Pertenezco a lo que el poeta uruguayo Mario Benedetti —un asmático que ha provocado millones de suspi­ros— denomina la ‘masonería del fuelle’. «[Quienes] siempre han respirado a todo pulmón y a todo bronquio, no pueden ni por asomo imaginar el resguardo tribal que proporciona la condición de asmático», dice Benedet­ti en el cuento «El fin de la disnea». El protagonista de ese relato se precia de tener esta condición por un rasgo que nos diferencia de otros enfermos crónicos como los hipertensos o los diabéticos: mientras ellos padecen síntomas similares entre sí y se someten al mismo régimen que otros pacientes de su condición, cada asmático es un universo propio, con alergias distintas, cuidados distintos, crisis distintas. Yo reacciono ante los olores muy fuertes y las bebidas muy frías. Otros colapsan después de ingerir ciertos alimentos. Mi hermano menor fue asmático de niño y no podía comer chocolates ni estar cerca de los insecticidas. Somos una comunidad de distintos que se definen por la conciencia de que, en este planeta que se calienta, el aire es el primer recurso natural vinculado a un peligro de extinción: la nuestra.

 

Una persona normal respira en promedio veintiún mil veces en un día. Un acto que repetimos quince veces por minuto sin parar. Nadie es consciente de la constancia de ese acto reflejo, de la precisión y regularidad que demanda, hasta que le falta el aire como a nosotros, los asmáticos. Cuando uno entra en crisis, asume cada respiro como una pequeña prórroga del saldo de su vida, como un ligero dribleo a la muerte, una burla que siempre puede ser la última. En cierto sentido, la condición de asmático es un enigma cósmico: en la tradición judeocristiana, la vida surge del aliento de Dios; el libro sagrado más antiguo del hinduismo, el Rig Veda, incluye la palabra Prana, que en sánscrito significa ‘respiración’, como sinónimo de vida. «Cuando respiramos estimu­lamos nuestro cuerpo con la energía del universo», dice Deepak Chopra, el gurú de la medicina alternativa, en un video en que enseña a sus seguidores a captar la energía del aire a través de las fosas nasales. Si la naturaleza de los asmáticos sigue un camino inverso, ¿significa que somos seres marginales en el plan de la creación?
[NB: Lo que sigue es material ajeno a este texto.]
-- pv_equiv track=rewrite | github.com/lng205/csnc | tools/visualize.py | _colorblind_palette
-- ===== SOURCE A (Python) =====
-- from typing import Dict, List, Optional, Tuple
--
-- def _colorblind_palette(n: int) -> List[str]:
--     base = ["#0072B2", "#D55E00", "#009E73", "#CC79A7", "#F0E442", "#56B4E9", "#E69F00", "#000000"]
--     if n <= len(base):
--         return base[:n]
--     # repeat if needed
--     out = []
--     i = 0
--     while len(out) < n:
--         out.append(base[i % len(base)])
--         i += 1
--     return out
-- ===== SOURCE B (Python) =====
-- from typing import Dict, List, Optional, Tuple
--
-- def _colorblind_palette(n: int) -> List[str]:
--     base = ["#0072B2", "#D55E00", "#009E73", "#CC79A7", "#F0E442", "#56B4E9", "#E69F00", "#000000"]
--     if n <= len(base):
--         return base[:n]
--     # closed form: whole repeats by list multiplication, then the leftover prefix
--     return base * (n // len(base)) + base[:n % len(base)]
-- ===== Notes on version B (the rewrite author's own statement) =====
-- stated objective: simpler
-- what changed: The while-loop with a running index is replaced by a closed-form construction: list multiplication for the whole repeats of the palette plus a slice for the remainder.
import Mathlib
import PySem

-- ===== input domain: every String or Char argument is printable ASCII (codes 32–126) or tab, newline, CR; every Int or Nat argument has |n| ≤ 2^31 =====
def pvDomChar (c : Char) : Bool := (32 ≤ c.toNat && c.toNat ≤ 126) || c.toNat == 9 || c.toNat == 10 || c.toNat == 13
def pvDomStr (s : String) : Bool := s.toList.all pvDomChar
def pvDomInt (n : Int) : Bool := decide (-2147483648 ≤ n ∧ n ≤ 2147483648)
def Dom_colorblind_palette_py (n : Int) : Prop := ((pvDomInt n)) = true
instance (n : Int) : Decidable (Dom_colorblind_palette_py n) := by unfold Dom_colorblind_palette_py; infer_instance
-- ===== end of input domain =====

-- B replaces A's element-by-element while-loop with a closed-form repeats-plus-remainder construction (objective: simpler).

-- ===== PORT A =====
def pvBase : List String :=
  ["#0072B2", "#D55E00", "#009E73", "#CC79A7", "#F0E442", "#56B4E9", "#E69F00", "#000000"]

-- the while-loop of A: append base[i % len(base)] until len(out) == n
-- (base[i % 8] never raises since 0 ≤ i % 8 < 8, so pyGetD with default "" is exact)
def pvLoopA (n : Int) (out : List String) (i : Int) : List String :=
  if h : (out.length : Int) < n then
    pvLoopA n (out ++ [PySem.List.pyGetD pvBase (PySem.Int.mod i (pvBase.length : Int)) ""]) (i + 1)
  else out
termination_by (n - out.length).toNat
decreasing_by simp; omega

def colorblind_palette_py (n : Int) : List String :=
  if n ≤ (pvBase.length : Int) then PySem.List.slice pvBase none (some n)
  else pvLoopA n [] 0

-- ===== PORT B =====
def colorblind_palette_py_alt (n : Int) : List String :=
  if n ≤ (pvBase.length : Int) then PySem.List.slice pvBase none (some n)
  else (List.replicate (PySem.Int.floordiv n (pvBase.length : Int)).toNat pvBase).flatten
       ++ pvBase.take (PySem.Int.mod n (pvBase.length : Int)).toNat

-- ===== PRECONDITION & SPEC =====
def Spec_colorblind_palette_py (n : Int) (out : List String) : Prop := out = colorblind_palette_py_alt n
instance (n : Int) (out : List String) : Decidable (Spec_colorblind_palette_py n out) := by unfold Spec_colorblind_palette_py; infer_instance

-- ===== CLAIM (what is proved, stated in full; the proofs are below) =====
def Claim_equal_colorblind_palette_py : Prop := ∀ (n : Int), Dom_colorblind_palette_py n → Spec_colorblind_palette_py n (colorblind_palette_py n)

-- ===== LEMMAS AND PROOFS =====

-- the j-th element A's loop appends
def pvG (j : Nat) : String := pvBase.getD (j % 8) ""

def pvF (m : Nat) : List String := (List.range m).map pvG

theorem pvF_add_eight (m : Nat) : pvF (8 + m) = pvBase ++ pvF m := by
  unfold pvF
  rw [List.range_add, List.map_append, List.map_map]
  have h1 : (List.range 8).map pvG = pvBase := by decide
  have h2 : (List.range m).map (pvG ∘ fun x => 8 + x) = (List.range m).map pvG := by
    apply List.map_congr_left
    intro j _
    simp [pvG, Nat.add_mod_left]
  rw [h1, h2]

theorem pvF_split (q r : Nat) (hr : r ≤ 8) :
    pvF (8 * q + r) = (List.replicate q pvBase).flatten ++ pvBase.take r := by
  induction q with
  | zero =>
    simp only [Nat.mul_zero, Nat.zero_add, List.replicate_zero, List.flatten_nil, List.nil_append]
    interval_cases r <;> decide
  | succ q ih =>
    have h8 : 8 * (q + 1) + r = 8 + (8 * q + r) := by omega
    rw [h8, pvF_add_eight, ih, List.replicate_succ, List.flatten_cons, List.append_assoc]

theorem pvLoopA_eq (n : Int) (hn : 0 < n) :
    ∀ (m : Nat), (m : Int) ≤ n → pvLoopA n (pvF m) (m : Int) = pvF n.toNat := by
  intro m hm
  have hdec : n.toNat - m < n.toNat + 1 - m := by omega
  by_cases h : (m : Int) < n
  · rw [pvLoopA]
    have hlen : ((pvF m).length : Int) = (m : Int) := by simp [pvF]
    rw [dif_pos (by rw [hlen]; exact h)]
    have hg : PySem.List.pyGetD pvBase (PySem.Int.mod (m : Int) (pvBase.length : Int)) "" = pvG m := by
      have : PySem.Int.mod (m : Int) (pvBase.length : Int) = ((m % 8 : Nat) : Int) := by
        exact_mod_cast PySem.Int.mod_natCast m 8
      rw [this, PySem.List.pyGetD_natCast]
      rfl
    have hstep : pvF m ++ [PySem.List.pyGetD pvBase (PySem.Int.mod (m : Int) (pvBase.length : Int)) ""] = pvF (m + 1) := by
      rw [hg]; unfold pvF; rw [List.range_succ, List.map_append]; rfl
    rw [hstep]
    have : ((m : Int) + 1) = ((m + 1 : Nat) : Int) := by push_cast; ring
    rw [this]
    exact pvLoopA_eq n hn (m + 1) (by omega)
  · rw [pvLoopA]
    have hlen : ((pvF m).length : Int) = (m : Int) := by simp [pvF]
    rw [dif_neg (by rw [hlen]; exact h)]
    have : m = n.toNat := by omega
    rw [this]
termination_by m => n.toNat + 1 - m

-- ===== VERDICT (by name: the statement is the Claim_ definition above) =====
theorem colorblind_palette_py_spec : Claim_equal_colorblind_palette_py := by
  intro n _
  unfold Spec_colorblind_palette_py colorblind_palette_py colorblind_palette_py_alt
  by_cases hle : n ≤ (pvBase.length : Int)
  · rw [if_pos hle, if_pos hle]
  · rw [if_neg hle, if_neg hle]
    have hn : 0 < n := by simp [pvBase] at hle; omega
    have h8 : (pvBase.length : Int) = 8 := by decide
    rw [h8] at *
    have hfd : PySem.Int.floordiv n 8 = n / 8 := PySem.Int.floordiv_eq_ediv_of_pos (by omega)
    have hmd : PySem.Int.mod n 8 = n % 8 := PySem.Int.mod_eq_emod_of_pos (by omega)
    rw [hfd, hmd]
    have h0 : pvLoopA n [] 0 = pvF n.toNat := pvLoopA_eq n hn 0 (by omega)
    rw [h0]
    have hq : n.toNat = 8 * (n / 8).toNat + (n % 8).toNat := by omega
    rw [hq, pvF_split _ _ (by omega)]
Sería una buena pregunta para Maimónides, el gran teólogo y médico judío de la Edad Media, quien escribió un Tra­tado sobre el asma.

 

Según Maimónides, un asmático debía evitar las medicinas fuertes y los desbandes sexuales, dormir mucho y tomar sopa de pollo. Para mí el mejor remedio es tener a mano mi inhalador. No siempre lo necesito, pero funciona como los amuletos para los supersticiosos: me ayuda a creer que regresaré a casa sano y salvo. Por el contrario, cuando lo olvido me siento como un aviador sin paracaídas. He tenido que aprender a vivir con eso. He tenido que aprender a respirar. Significa que en todo momento soy consciente de lo que dejo entrar a mis pulmones: hasta hace poco rehuía el humo del cigarro como si fuera un arma biológica, y evito pasar por encima de las rejillas de ventilación que botan el aliento impuro de los edificios a la calle; si detecto un olor desconocido, mi reacción natural es contener la respiración hasta evaluar si puede hacerme daño. Pero es imposible hacerlo miles de veces al día. «Hay que luchar por cada bocanada de aire y mandar la muerte al carajo», dice el Che Guevara de la película Diarios de motocicleta. Estoy de acuerdo. Sólo espero que entre mis pertrechos de guerra nunca falte un frasco de salbutamol.